The number of nursery and primary school pupils eligible for free meals has risen, according to the 2009 school census.

Job redundancies during the recession have been blamed for the first annual increase in three years in the number of children eligible for free meals, with a rise from 15.5 per cent to 15.9 per cent in nursery and primary schools.

Children are eligible for free meals if their families have an income, including benefits, below £16,000 per year.

Tim Nichols, press and parliamentary liaison officer for the Child Poverty Action Group, said that he was not surprised that more families are qualifying for free school meals with 'unemployment growing in the recession'.
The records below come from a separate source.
-- pv_equiv track=rewrite | github.com/linhnt31/Python | Competitive Progamming/CodeSignal/Tourements/19_04_2019.py | oddNumbersBeforeZero
-- ===== SOURCE A (Python) =====
-- def oddNumbersBeforeZero(sequence):
--     count = 0
--     for x in sequence:
--         if x == 0:
--             break
--         elif x % 2 != 0:
--             count += 1
--     return count
-- ===== SOURCE B (Python) =====
-- def oddNumbersBeforeZero(sequence):
--     try:
--         stop = sequence.index(0)
--     except ValueError:
--         stop = len(sequence)
--     return sum(x % 2 for x in sequence[:stop])
-- ===== Notes on version B (the rewrite author's own statement) =====
-- stated objective: alternative
-- what changed: Instead of one accumulate-with-break loop, B first locates the first zero with list.index (falling back to the length), slices the prefix before it, and returns the arithmetic sum of the residues x % 2 over that slice (no conditional counting).
import Mathlib
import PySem

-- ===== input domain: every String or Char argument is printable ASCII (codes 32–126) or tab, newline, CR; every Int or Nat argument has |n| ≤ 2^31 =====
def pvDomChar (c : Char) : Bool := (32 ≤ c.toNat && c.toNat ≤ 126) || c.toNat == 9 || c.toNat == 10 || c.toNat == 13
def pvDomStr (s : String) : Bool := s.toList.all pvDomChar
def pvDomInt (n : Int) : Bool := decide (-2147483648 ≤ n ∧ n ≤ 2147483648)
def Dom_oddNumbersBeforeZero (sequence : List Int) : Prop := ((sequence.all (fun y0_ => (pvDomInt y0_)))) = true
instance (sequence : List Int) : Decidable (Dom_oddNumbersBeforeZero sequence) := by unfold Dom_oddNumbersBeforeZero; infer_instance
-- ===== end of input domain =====

-- B replaces A's accumulate-with-break loop by: locate the first zero with list.index
-- (falling back to the length), slice the prefix before it, and sum the residues x % 2
-- over that slice (alternative decomposition; same cost).

-- ===== PORT A =====
-- A's for-loop with `break`: structural recursion carrying the count accumulator.
def oddNumbersBeforeZeroLoop : List Int → Int → Int
  | [], count => count
  | x :: rest, count =>
    if x == 0 then count
    else if PySem.Int.mod x 2 != 0 then oddNumbersBeforeZeroLoop rest (count + 1)
    else oddNumbersBeforeZeroLoop rest count

def oddNumbersBeforeZero (sequence : List Int) : Int :=
  oddNumbersBeforeZeroLoop sequence 0

-- ===== PORT B =====
-- Source B: stop = sequence.index(0) (ValueError → len(sequence)); sum(x % 2 for x in sequence[:stop])
def oddNumbersBeforeZero_alt (sequence : List Int) : Int :=
  let stop : Int :=
    match PySem.List.index? sequence 0 with
    | some k => (k : Int)
    | none => (sequence.length : Int)
  ((PySem.List.slice sequence none (some stop)).map (fun x => PySem.Int.mod x 2)).sum

-- ===== PRECONDITION & SPEC =====
def Spec_oddNumbersBeforeZero (sequence : List Int) (out : Int) : Prop := out = oddNumbersBeforeZero_alt sequence
instance (sequence : List Int) (out : Int) : Decidable (Spec_oddNumbersBeforeZero sequence out) := by unfold Spec_oddNumbersBeforeZero; infer_instance

-- ===== CLAIM (what is proved, stated in full; the proofs are below) =====
def Claim_equal_oddNumbersBeforeZero : Prop := ∀ (sequence : List Int), Dom_oddNumbersBeforeZero sequence → Spec_oddNumbersBeforeZero sequence (oddNumbersBeforeZero sequence)

-- ===== LEMMAS AND PROOFS =====

-- B's slice-to-first-zero prefix is the takeWhile (· ≠ 0) prefix.
theorem take_stop_eq_takeWhile (sequence : List Int) :
    (PySem.List.slice sequence none
        (some (match PySem.List.index? sequence 0 with
               | some k => (k : Int)
               | none => (sequence.length : Int))))
      = sequence.takeWhile (fun x => x != 0) := by
  induction sequence with
  | nil => decide
  | cons x rest ih =>
    by_cases hx : x = 0
    · subst hx
      rw [PySem.List.index?_cons_self]
      simp [PySem.List.slice_to _ (by omega : (0:Int) ≤ 0)]
    · have hxb : (x != 0) = true := by simpa using hx
      rw [PySem.List.index?_cons_of_ne rest hx,
        List.takeWhile_cons_of_pos (p := fun y => y != 0) (l := rest) (a := x) hxb, ← ih]
      cases h : PySem.List.index? rest 0 with
      | some k =>
        simp only [Option.map_some]
        rw [PySem.List.slice_to_natCast, PySem.List.slice_to_natCast,
          List.take_succ_cons]
      | none =>
        simp only [Option.map_none]
        rw [show ((x :: rest).length : Int) = (((rest.length + 1 : Nat) : Nat) : Int) by simp]
        rw [PySem.List.slice_to_natCast, PySem.List.slice_to_natCast,
          List.take_succ_cons]

-- A's loop computes count plus the sum of residues over the takeWhile prefix.
theorem oddNumbersBeforeZeroLoop_eq (sequence : List Int) (count : Int) :
    oddNumbersBeforeZeroLoop sequence count =
      count + ((sequence.takeWhile (fun x => x != 0)).map (fun x => PySem.Int.mod x 2)).sum := by
  induction sequence generalizing count with
  | nil => simp [oddNumbersBeforeZeroLoop]
  | cons x rest ih =>
    by_cases hx : x = 0
    · simp [oddNumbersBeforeZeroLoop, hx]
    · have hxb : (x != 0) = true := by simpa using hx
      rw [List.takeWhile_cons_of_pos (p := fun y => y != 0) (l := rest) (a := x) hxb]
      rcases PySem.Int.mod_two_eq x with ho | ho
      · simp only [oddNumbersBeforeZeroLoop]
        rw [if_neg (by simpa using hx), if_neg (by simp only [ho]; decide), ih,
          List.map_cons, List.sum_cons, ho]
        ring
      · simp only [oddNumbersBeforeZeroLoop]
        rw [if_neg (by simpa using hx), if_pos (by simp only [ho]; decide), ih,
          List.map_cons, List.sum_cons, ho]
        ring

-- ===== VERDICT (by name: the statement is the Claim_ definition above) =====
theorem oddNumbersBeforeZero_spec : Claim_equal_oddNumbersBeforeZero := by
  intro s _
  show _ = _
  rw [oddNumbersBeforeZero, oddNumbersBeforeZeroLoop_eq, oddNumbersBeforeZero_alt]
  rw [take_stop_eq_takeWhile]
  ring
He added, 'The Government must ensure that families newly reliant on benefits have access to expert advice on the support they are entitled to so that take-up of free school meals and other benefits is as high as possible.'

He said that an urgent recession survival package to keep families afloat, and to ensure progress continues to be made on child poverty, is needed from the Chancellor this autumn.

The Child Poverty Action Group estimates that 20 per cent of children entitled to free school meals do not take them because of the social stigma that is attached to them.

A spokesman for the Department for Children, Schools and Families called it 'absolutely vital that families eligible for free school meals claim their entitlement - they are the families that need the most support financially and children that most need good, healthy lunches.'

He added, 'The School Food Trust has a long-running campaign to advise schools and local authorities to make the process as easy as possible and reduce the stigma for children claiming.'

Children's minister Dawn Primarolo said, 'We're determined not to abandon communities to long-term unemployment and risk generations of families falling into and staying in poverty.'

The 2009 school census, which is based on school rolls in January, also showed that nearly one in four pupils of compulsory school age comes from a minority ethnic group.

According to the figures from the Department of Health, in primary schools, 15.2 per cent of pupils speak English as a second language, up from 14.3 per cent last year, while the percentage of ethnic minority pupils in primary schools has gone up from 23.3 per cent to 24.5 per cent.

Tower Hamlets borough in London has the highest number of primary school pupils who speak English as a second language (78 per cent). In Cornwall the figure is 1.3 per cent.